-- pv_equiv track=rewrite | github.com/rohithsrinivasan/testmcu2 | Extraction/base_functions/multipage_pintable_extractor.py | compare_input_string_with_value_string
-- ===== SOURCE A (Python) =====
-- def compare_input_string_with_value_string(input_dict, input_string):
--     input_lines = set(input_string.splitlines())
--     result = {}
--
--     for key, value_string in input_dict.items():
--         value_lines = set(value_string.splitlines())
--         extra_lines = max(abs(len(value_lines - input_lines)), abs(len(input_lines - value_lines)))
--         result[key] = extra_lines
--
--     '''min_key = min(result, key=result.get)
--     return result, min_key'''
--
--     min_value = min(result.values())
--     min_keys = [key for key, value in result.items() if value == min_value]
--
--     if len(min_keys) > 1:
--         # If multiple keys have the same minimum difference, choose the shortest key
--         min_key = min(min_keys, key=lambda k: len(str(k)))
--     else:
--         min_key = min_keys[0]
--
--     return result, min_key
-- ===== SOURCE B (Python) =====
-- def compare_input_string_with_value_string(input_dict, input_string):
--     input_lines = set(input_string.splitlines())
--     result = {}
--     best = None
--     for key, value_string in input_dict.items():
--         value_lines = set(value_string.splitlines())
--         score = max(len(value_lines), len(input_lines)) - len(input_lines & value_lines)
--         result[key] = score
--         cand = (score, len(key))
--         if best is None or cand < best[0]:
--             best = (cand, key)
--     return result, best[1]
-- ===== Notes on version B (the rewrite author's own statement) =====
-- stated objective: simpler
-- what changed: B folds score computation and key selection into a single pass that keeps a running (score, key-length) lexicographic best, replacing A's three-pass min-value/tie-collect/shortest-key selection, and computes each score as max(|V|,|I|) - |V∩I| instead of maxing two directed set differences.
import Mathlib
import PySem

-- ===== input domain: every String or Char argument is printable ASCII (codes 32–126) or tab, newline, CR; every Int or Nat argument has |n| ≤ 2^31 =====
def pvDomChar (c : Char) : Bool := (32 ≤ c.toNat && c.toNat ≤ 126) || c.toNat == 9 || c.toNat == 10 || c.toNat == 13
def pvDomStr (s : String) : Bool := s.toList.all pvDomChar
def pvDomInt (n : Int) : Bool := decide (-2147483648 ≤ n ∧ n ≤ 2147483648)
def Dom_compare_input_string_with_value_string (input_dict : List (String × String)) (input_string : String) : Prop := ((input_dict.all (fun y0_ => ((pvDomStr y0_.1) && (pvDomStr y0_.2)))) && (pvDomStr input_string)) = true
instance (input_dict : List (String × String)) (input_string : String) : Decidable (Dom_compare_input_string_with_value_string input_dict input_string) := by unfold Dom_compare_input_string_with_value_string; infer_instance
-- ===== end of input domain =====

-- ===== PORT A =====
-- B folds scoring and selection into one pass with a running lexicographic best; A's three-pass selection is shown to pick the same key.
-- Pre_ excludes the empty dict, on which Python A raises ValueError (min of empty sequence) and B raises TypeError.
-- A-side helpers
def pvLinesSet (s : String) : PySem.Set String := PySem.Set.ofList (PySem.Str.splitlines s)

def pvStepA (input_lines : PySem.Set String) (r : PySem.Dict String Int) (kv : String × String) : PySem.Dict String Int :=
  let value_lines : PySem.Set String := pvLinesSet kv.2
  let extra_lines : Int :=
    max |PySem.Set.len (PySem.Set.diff value_lines input_lines)|
        |PySem.Set.len (PySem.Set.diff input_lines value_lines)|
  r.insert kv.1 extra_lines

def pvSelectA (result : PySem.Dict String Int) : String :=
  match PySem.List.min? result.values (fun v => v) with
  | none => ""   -- unreachable under Pre_: min() of an empty sequence raises ValueError
  | some min_value =>
    let min_keys : List String := (result.items.filter (fun kv => kv.2 == min_value)).map (fun kv => kv.1)
    if 1 < min_keys.length then
      (PySem.List.min? min_keys (fun k => (PySem.Str.len k : Int))).getD ""   -- min(min_keys, key=len); nonempty under Pre_
    else
      min_keys.headD ""   -- min_keys[0]; nonempty under Pre_

def compare_input_string_with_value_string (input_dict : List (String × String)) (input_string : String) : (List (String × Int)) × String :=
  let input_lines := pvLinesSet input_string
  let result := (PySem.Dict.ofList input_dict).items.foldl (pvStepA input_lines) PySem.Dict.empty
  (result.items, pvSelectA result)
-- pv_equiv track=rewrite | github.com/dmh707/CantStopGame | round.py | filter_combo_through_white_pieces
-- ===== SOURCE A (Python) =====
-- def filter_combo_through_white_pieces(combo,wp_keys):
--     new_combo = combo
--     remove_digits = []
--     for digit in combo:
--         if digit not in wp_keys:
--             remove_digits.append(digit)
--     for digit in remove_digits:
--         new_combo.remove(digit)
--     return new_combo
-- ===== SOURCE B (Python) =====
-- def filter_combo_through_white_pieces(combo, wp_keys):
--     combo[:] = [d for d in combo if d in wp_keys]
--     return combo
-- ===== Notes on version B (the rewrite author's own statement) =====
-- stated objective: simpler
-- what changed: Replaces A's two-phase scheme (accumulate a removal list, then repeatedly list.remove each bad digit with its linear scan) by a single-pass filter comprehension written back via slice assignment, preserving the in-place mutation and aliasing of combo.
import Mathlib
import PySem

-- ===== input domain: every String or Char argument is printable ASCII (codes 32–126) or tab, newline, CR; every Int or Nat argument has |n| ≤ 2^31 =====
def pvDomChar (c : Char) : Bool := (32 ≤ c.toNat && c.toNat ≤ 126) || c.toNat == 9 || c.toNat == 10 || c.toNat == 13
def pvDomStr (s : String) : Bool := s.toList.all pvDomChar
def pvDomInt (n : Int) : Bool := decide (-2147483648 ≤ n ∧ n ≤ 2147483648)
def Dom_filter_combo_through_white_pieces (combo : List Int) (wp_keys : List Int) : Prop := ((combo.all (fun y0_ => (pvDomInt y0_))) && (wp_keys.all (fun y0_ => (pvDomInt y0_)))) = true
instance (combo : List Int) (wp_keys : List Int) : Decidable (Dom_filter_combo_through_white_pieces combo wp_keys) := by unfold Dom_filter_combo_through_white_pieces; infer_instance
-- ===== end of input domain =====

-- B replaces A's removal-list + repeated list.remove by a single-pass filter written back in place
-- (simpler); both A and B mutate the argument list in place, the theorem is about the return value.

-- ===== PORT A =====
-- each list.remove succeeds in A (every collected digit is still present with full multiplicity),
-- so the none branch of remove? (Python's ValueError) is unreachable; the proof shows this.
def pvRemoveStep (nc : List Int) (digit : Int) : List Int :=
  match PySem.List.remove? nc digit with
  | some l => l
  | none => nc

def filter_combo_through_white_pieces (combo : List Int) (wp_keys : List Int) : List Int :=
  let remove_digits :=
    combo.foldl (fun rd digit => if !wp_keys.contains digit then rd ++ [digit] else rd) []
  remove_digits.foldl pvRemoveStep combo

-- ===== PORT B =====
def filter_combo_through_white_pieces_alt (combo : List Int) (wp_keys : List Int) : List Int :=
  combo.filter (fun d => wp_keys.contains d)

-- ===== PRECONDITION & SPEC =====
def Spec_filter_combo_through_white_pieces (combo : List Int) (wp_keys : List Int) (out : List Int) : Prop := out = filter_combo_through_white_pieces_alt combo wp_keys
instance (combo : List Int) (wp_keys : List Int) (out : List Int) : Decidable (Spec_filter_combo_through_white_pieces combo wp_keys out) := by unfold Spec_filter_combo_through_white_pieces; infer_instance

-- ===== CLAIM (what is proved, stated in full; the proofs are below) =====
def Claim_equal_filter_combo_through_white_pieces : Prop := ∀ (combo : List Int) (wp_keys : List Int), Dom_filter_combo_through_white_pieces combo wp_keys → Spec_filter_combo_through_white_pieces combo wp_keys (filter_combo_through_white_pieces combo wp_keys)

-- ===== LEMMAS AND PROOFS =====

-- the removal-list accumulator is List.filter of the negated membership test
theorem pvRdEq (p : Int → Bool) (combo acc : List Int) :
    combo.foldl (fun rd digit => if !p digit then rd ++ [digit] else rd) acc
      = acc ++ combo.filter (fun d => !p d) := by
  induction combo generalizing acc with
  | nil => simp
  | cons a l ih =>
    rw [List.foldl_cons]
    by_cases h : p a
    · rw [if_neg (by simp [h]), ih]
      simp [h]
    · rw [if_pos (by simp [h]), ih]
      simp [h]

-- a head not among the digits to remove survives the whole removal fold
theorem pvFoldStep_cons (ds : List Int) (a : Int) (acc : List Int) (h : a ∉ ds) :
    ds.foldl pvRemoveStep (a :: acc) = a :: ds.foldl pvRemoveStep acc := by
  induction ds generalizing acc with
  | nil => rfl
  | cons d ds ih =>
    have hne : a ≠ d := fun he => h (he ▸ List.mem_cons_self)
    have h' : a ∉ ds := fun hm => h (List.mem_cons_of_mem _ hm)
    have hstep : pvRemoveStep (a :: acc) d = a :: pvRemoveStep acc d := by
      unfold pvRemoveStep
      rw [PySem.List.remove?_cons_of_ne acc hne]
      cases PySem.List.remove? acc d <;> simp
    rw [List.foldl_cons, List.foldl_cons, hstep, ih _ h']

-- removing, in order, every element of l failing p from l leaves exactly the elements passing p
theorem pvMain (p : Int → Bool) (l : List Int) :
    (l.filter (fun d => !p d)).foldl pvRemoveStep l = l.filter p := by
  induction l with
  | nil => rfl
  | cons a l ih =>
    by_cases h : p a
    · have hnm : a ∉ l.filter (fun d => !p d) := by
        intro hm
        have := (List.mem_filter.mp hm).2
        simp [h] at this
      have hf : List.filter (fun d => !p d) (a :: l) = List.filter (fun d => !p d) l := by
        simp [h]
      rw [hf, pvFoldStep_cons _ _ _ hnm, ih]
      simp [h]
    · have hf : List.filter (fun d => !p d) (a :: l) = a :: List.filter (fun d => !p d) l := by
        simp [h]
      have hs : pvRemoveStep (a :: l) a = l := by
        unfold pvRemoveStep; rw [PySem.List.remove?_cons_self]
      rw [hf, List.foldl_cons, hs, ih]
      simp [h]

-- ===== VERDICT (by name: the statement is the Claim_ definition above) =====
theorem filter_combo_through_white_pieces_spec : Claim_equal_filter_combo_through_white_pieces := by
  intro combo wp_keys _
  unfold Spec_filter_combo_through_white_pieces filter_combo_through_white_pieces
    filter_combo_through_white_pieces_alt
  simp only [pvRdEq (fun d => wp_keys.contains d) combo [], List.nil_append]
  exact pvMain (fun d => wp_keys.contains d) combo
-- ===== PORT B =====
-- B's backward `for x in range(min-1, -1, -1)` with the early `return` at the first
-- differing character, as structural recursion over the (countdown) index list
def pvScanB (s1 s2 : String) (lista : List String) (el1 el2 : Int) : List Int → List String
  | [] => lista
  | x :: rest =>
      if (PySem.Str.pyGet? s1 x).getD ' ' ≠ (PySem.Str.pyGet? s2 x).getD ' ' then
        if ((PySem.Str.pyGet? s2 x).getD ' ').toNat > ((PySem.Str.pyGet? s1 x).getD ' ').toNat then
          PySem.List.pySetD (PySem.List.pySetD lista el1 s2) el2 s1
        else lista
      else pvScanB s1 s2 lista el1 el2 rest

def confronto_e_scambio_ascii_alt (lista : List String) (el1 : Int) (el2 : Int) : List String :=
  let s1 := PySem.List.pyGetD lista el1 ""
  let s2 := PySem.List.pyGetD lista el2 ""
  pvScanB s1 s2 lista el1 el2
    (PySem.List.pyRange (min (PySem.Str.len s1) (PySem.Str.len s2) - 1) (-1) (-1))

-- ===== PRECONDITION & SPEC =====
-- Pre_ excludes exactly the inputs where Python A raises IndexError: el1 or el2 out of range of lista.
def Pre_confronto_e_scambio_ascii (lista : List String) (el1 : Int) (el2 : Int) : Prop :=
  PySem.Raise.InRange lista.length el1 ∧ PySem.Raise.InRange lista.length el2
instance (lista : List String) (el1 : Int) (el2 : Int) : Decidable (Pre_confronto_e_scambio_ascii lista el1 el2) := by unfold Pre_confronto_e_scambio_ascii; infer_instance

def pvWitness_confronto_e_scambio_ascii : List String × Int × Int := (["ba", "ab", "zz"], 0, 1)

def Spec_confronto_e_scambio_ascii (lista : List String) (el1 : Int) (el2 : Int) (out : List String) : Prop := out = confronto_e_scambio_ascii_alt lista el1 el2
instance (lista : List String) (el1 : Int) (el2 : Int) (out : List String) : Decidable (Spec_confronto_e_scambio_ascii lista el1 el2 out) := by unfold Spec_confronto_e_scambio_ascii; infer_instance

-- ===== CLAIM (what is proved, stated in full; the proofs are below) =====
def Claim_equal_confronto_e_scambio_ascii : Prop := ∀ (lista : List String) (el1 : Int) (el2 : Int), Dom_confronto_e_scambio_ascii lista el1 el2 → Pre_confronto_e_scambio_ascii lista el1 el2 → Spec_confronto_e_scambio_ascii lista el1 el2 (confronto_e_scambio_ascii lista el1 el2)

-- ===== LEMMAS AND PROOFS =====

-- an in-range Int index resolves to a Nat index, depending only on the length
theorem pvIdx_of_inRange (len : Nat) (i : Int) (h : PySem.Raise.InRange len i) :
    ∃ n, PySem.List.pyIdx? len i = some n ∧ n < len := by
  obtain ⟨h1, h2⟩ := h
  unfold PySem.List.pyIdx?
  by_cases hp : 0 ≤ i
  · refine ⟨i.toNat, ?_, by omega⟩
    rw [if_pos hp, if_pos (by omega)]
  · refine ⟨len - (-i).toNat, ?_, by omega⟩
    rw [if_neg hp, if_pos (by omega)]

.....

Your goal:
Return every line from the material that contains the word "Decidable".

Problem solution:
instance (input_dict : List (String × String)) (input_string : String) : Decidable (Dom_compare_input_string_with_value_string input_dict input_string) := by unfold Dom_compare_input_string_with_value_string; infer_instance
instance (combo : List Int) (wp_keys : List Int) : Decidable (Dom_filter_combo_through_white_pieces combo wp_keys) := by unfold Dom_filter_combo_through_white_pieces; infer_instance
instance (combo : List Int) (wp_keys : List Int) (out : List Int) : Decidable (Spec_filter_combo_through_white_pieces combo wp_keys out) := by unfold Spec_filter_combo_through_white_pieces; infer_instance
instance (lista : List String) (el1 : Int) (el2 : Int) : Decidable (Pre_confronto_e_scambio_ascii lista el1 el2) := by unfold Pre_confronto_e_scambio_ascii; infer_instance
instance (lista : List String) (el1 : Int) (el2 : Int) (out : List String) : Decidable (Spec_confronto_e_scambio_ascii lista el1 el2 out) := by unfold Spec_confronto_e_scambio_ascii; infer_instance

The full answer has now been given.